The women's basketball program at Wright State University began in the 1973–74 season. It saw its first winning season two years later, earning a 9–8 record under the direction of coach Arnelle Jackson. In 2014 Wright State won its first Horizon League tournament championship to earn a berth to the NCAA tournament for the first time under coach Mike Bradbury.

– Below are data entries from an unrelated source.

-- pv_equiv track=rewrite | github.com/rodrigodesalvobraz/whatsapp-chat-viewer | whatsapp_viewer.py | build_sender_classes
-- ===== SOURCE A (Python) =====
-- def build_sender_classes(messages, me_name=None):
--     """
--     Assign 'sent' (right) or 'received' (left) to each sender.
--     """
--     sender_classes = {}
--
--     if me_name:
--         for msg in messages:
--             s = msg["sender"]
--             if not s:
--                 continue
--             if s == me_name:
--                 sender_classes[s] = "sent"
--             elif s not in sender_classes:
--                 sender_classes[s] = "received"
--         return sender_classes
--
--     first = None
--     second = None
--     for msg in messages:
--         s = msg["sender"]
--         if not s:
--             continue
--         if first is None:
--             first = s
--             sender_classes[s] = "received"
--         elif second is None and s != first:
--             second = s
--             sender_classes[s] = "sent"
--         elif s not in sender_classes:
--             sender_classes[s] = "received"
--
--     return sender_classes
-- ===== SOURCE B (Python) =====
-- def build_sender_classes(messages, me_name=None):
--     """
--     Assign 'sent' (right) or 'received' (left) to each sender.
--     """
--     seen = set()
--     uniques = []
--     for msg in messages:
--         s = msg["sender"]
--         if s and s not in seen:
--             seen.add(s)
--             uniques.append(s)
--     classes = {s: "received" for s in uniques}
--     if me_name:
--         if me_name in classes:
--             classes[me_name] = "sent"
--     elif len(uniques) >= 2:
--         classes[uniques[1]] = "sent"
--     return classes
-- ===== Notes on version B (the rewrite author's own statement) =====
-- stated objective: alternative
-- what changed: Replaces A's stateful single-pass loop (dict + first/second sentinels with 3 branches, and a separate loop for the me_name case) by a two-phase decomposition: one dedup pass collecting distinct non-empty senders in first-occurrence order, then a uniform 'received' dict comprehension with a single targeted 'sent' override (me_name if present, else the second unique sender).
import Mathlib
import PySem

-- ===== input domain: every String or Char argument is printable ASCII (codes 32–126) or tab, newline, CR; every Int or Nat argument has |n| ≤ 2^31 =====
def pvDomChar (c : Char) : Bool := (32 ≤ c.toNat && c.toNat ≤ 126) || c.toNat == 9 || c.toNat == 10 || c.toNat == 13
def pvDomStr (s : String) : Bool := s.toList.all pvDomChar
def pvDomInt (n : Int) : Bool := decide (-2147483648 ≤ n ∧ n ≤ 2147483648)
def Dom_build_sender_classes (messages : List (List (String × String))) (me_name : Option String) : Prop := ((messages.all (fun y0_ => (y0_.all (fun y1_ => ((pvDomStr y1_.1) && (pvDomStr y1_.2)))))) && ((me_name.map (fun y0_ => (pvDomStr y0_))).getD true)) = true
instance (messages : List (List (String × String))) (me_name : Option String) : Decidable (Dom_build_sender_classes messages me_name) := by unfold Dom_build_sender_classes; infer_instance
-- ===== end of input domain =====

-- B replaces A's stateful first/second single-pass classification with a dedup pass followed by a
-- uniform 'received' map and one targeted 'sent' override (alternative decomposition, same cost).

-- msg["sender"]: Pre_ guarantees the key is present, so the "" default (Python's KeyError case) is
-- never taken on admitted inputs.
def pvSender (msg : List (String × String)) : String :=
  ((PySem.Dict.mk msg).get? "sender").getD ""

The Raiders have appeared in two postseason tournaments playing in the Women's Basketball Invitational in 2010 and 2011. The Raiders currently play their home games in the Nutter Center.

==Facilities==
- Nutter Center – men's and women's basketball
- C.J. McLin Gymnasium – volleyball
- Nischwitz Stadium – baseball
- Alumni Field at Rinzler Student Sports Complex – men's & women's soccer
- Setzer Pavilion/Mills Morgan Center – training and athletics department

==Players in professional sports==

- Brian Anderson - former Major League Baseball pitcher, who played 13 seasons for five teams, and currently a television color commentator for the Tampa Bay Rays.
- Bill Edwards - played for the Philadelphia 76ers in 1993.
- Keith Gordon - drafted in June 1990 by the Cincinnati Reds in the 2nd round of the amateur draft.
- Frank Lickliter - PGA tour player since 1991. $10 million in career earnings with two PGA tournament titles and four second-place finishes.
- Sean Murphy - is a professional baseball player for the Atlanta Braves.
- Carlos Peña - former Major League Baseball player, who played 12 seasons for eight teams.
- Vitaly Potapenko - former professional basketball player for eleven seasons in the NBA, and currently an assistant coach for the Memphis Grizzlies.
- Joe Smith - former Major League Baseball player.
- Joe Thomasson - professional basketball player for Zenit Saint Petersburg of the VTB United League.
- DaShaun Wood - former professional basketball player in Europe.